DIRECTIONS FOR THIS TASK: Reading the listing that follows, count the lines where "input" appears, and answer with only that count.

•••••

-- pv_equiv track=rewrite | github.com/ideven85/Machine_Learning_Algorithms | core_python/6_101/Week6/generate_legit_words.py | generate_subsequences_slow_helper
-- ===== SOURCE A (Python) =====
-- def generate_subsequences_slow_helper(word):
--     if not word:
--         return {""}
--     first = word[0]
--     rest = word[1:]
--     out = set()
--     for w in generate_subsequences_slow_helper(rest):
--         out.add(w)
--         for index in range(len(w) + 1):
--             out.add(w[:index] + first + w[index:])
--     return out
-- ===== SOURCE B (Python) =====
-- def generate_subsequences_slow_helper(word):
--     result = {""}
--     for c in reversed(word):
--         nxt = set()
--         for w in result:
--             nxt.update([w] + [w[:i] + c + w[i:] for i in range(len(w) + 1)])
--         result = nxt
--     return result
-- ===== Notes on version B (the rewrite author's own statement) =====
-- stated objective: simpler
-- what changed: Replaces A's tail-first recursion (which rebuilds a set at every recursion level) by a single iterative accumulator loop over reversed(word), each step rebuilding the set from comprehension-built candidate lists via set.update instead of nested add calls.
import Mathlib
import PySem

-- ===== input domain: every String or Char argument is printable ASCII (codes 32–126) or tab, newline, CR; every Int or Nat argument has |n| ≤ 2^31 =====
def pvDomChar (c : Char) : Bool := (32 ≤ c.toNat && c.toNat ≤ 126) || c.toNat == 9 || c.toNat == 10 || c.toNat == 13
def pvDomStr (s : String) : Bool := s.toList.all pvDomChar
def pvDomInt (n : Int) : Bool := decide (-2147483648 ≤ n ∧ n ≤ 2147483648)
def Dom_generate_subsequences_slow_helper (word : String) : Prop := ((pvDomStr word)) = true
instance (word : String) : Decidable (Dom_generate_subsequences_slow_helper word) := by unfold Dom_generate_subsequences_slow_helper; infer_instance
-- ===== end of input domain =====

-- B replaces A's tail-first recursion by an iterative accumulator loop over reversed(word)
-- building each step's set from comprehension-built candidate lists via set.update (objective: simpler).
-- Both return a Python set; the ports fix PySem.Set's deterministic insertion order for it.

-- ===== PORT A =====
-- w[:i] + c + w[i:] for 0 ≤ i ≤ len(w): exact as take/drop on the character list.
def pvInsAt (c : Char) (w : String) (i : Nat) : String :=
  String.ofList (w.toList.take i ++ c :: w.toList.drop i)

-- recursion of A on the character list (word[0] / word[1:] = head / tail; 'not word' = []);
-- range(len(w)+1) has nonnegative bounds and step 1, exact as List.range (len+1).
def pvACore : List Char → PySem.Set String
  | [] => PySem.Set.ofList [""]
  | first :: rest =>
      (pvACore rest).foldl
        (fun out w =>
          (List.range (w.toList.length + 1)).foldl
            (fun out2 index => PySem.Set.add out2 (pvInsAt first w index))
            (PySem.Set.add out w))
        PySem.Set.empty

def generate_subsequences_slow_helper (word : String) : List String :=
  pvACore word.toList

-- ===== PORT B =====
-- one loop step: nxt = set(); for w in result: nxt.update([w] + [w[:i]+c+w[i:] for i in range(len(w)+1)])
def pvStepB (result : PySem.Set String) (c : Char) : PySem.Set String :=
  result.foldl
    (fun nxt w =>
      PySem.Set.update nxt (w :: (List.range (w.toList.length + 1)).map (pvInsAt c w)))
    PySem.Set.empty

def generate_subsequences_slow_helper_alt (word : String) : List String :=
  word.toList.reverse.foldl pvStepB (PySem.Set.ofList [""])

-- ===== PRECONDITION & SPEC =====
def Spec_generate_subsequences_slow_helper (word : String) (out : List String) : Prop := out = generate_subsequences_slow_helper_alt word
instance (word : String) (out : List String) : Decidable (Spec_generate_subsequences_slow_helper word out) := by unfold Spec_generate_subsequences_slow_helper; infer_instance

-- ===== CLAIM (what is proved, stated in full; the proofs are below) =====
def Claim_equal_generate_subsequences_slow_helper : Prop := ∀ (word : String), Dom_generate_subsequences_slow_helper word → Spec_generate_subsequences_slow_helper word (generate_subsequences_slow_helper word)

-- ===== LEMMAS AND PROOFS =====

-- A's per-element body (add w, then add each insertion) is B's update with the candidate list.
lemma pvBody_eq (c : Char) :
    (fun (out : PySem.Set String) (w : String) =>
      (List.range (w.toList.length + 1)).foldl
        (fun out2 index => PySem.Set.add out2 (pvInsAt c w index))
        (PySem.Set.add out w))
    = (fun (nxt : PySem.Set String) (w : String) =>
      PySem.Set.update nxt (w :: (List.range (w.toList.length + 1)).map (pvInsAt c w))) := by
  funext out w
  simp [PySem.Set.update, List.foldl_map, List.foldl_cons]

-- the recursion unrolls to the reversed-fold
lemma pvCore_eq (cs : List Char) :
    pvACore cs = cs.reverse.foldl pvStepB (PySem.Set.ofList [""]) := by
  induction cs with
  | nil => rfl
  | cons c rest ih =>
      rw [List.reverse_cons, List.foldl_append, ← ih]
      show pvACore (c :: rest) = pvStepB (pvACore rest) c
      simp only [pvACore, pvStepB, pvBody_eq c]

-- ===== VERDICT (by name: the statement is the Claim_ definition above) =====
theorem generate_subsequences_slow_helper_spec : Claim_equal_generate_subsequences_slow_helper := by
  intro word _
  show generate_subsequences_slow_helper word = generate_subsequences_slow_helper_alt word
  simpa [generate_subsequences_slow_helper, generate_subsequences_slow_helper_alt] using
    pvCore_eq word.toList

•••••

ANSWER TO THIS EXERCISE: 2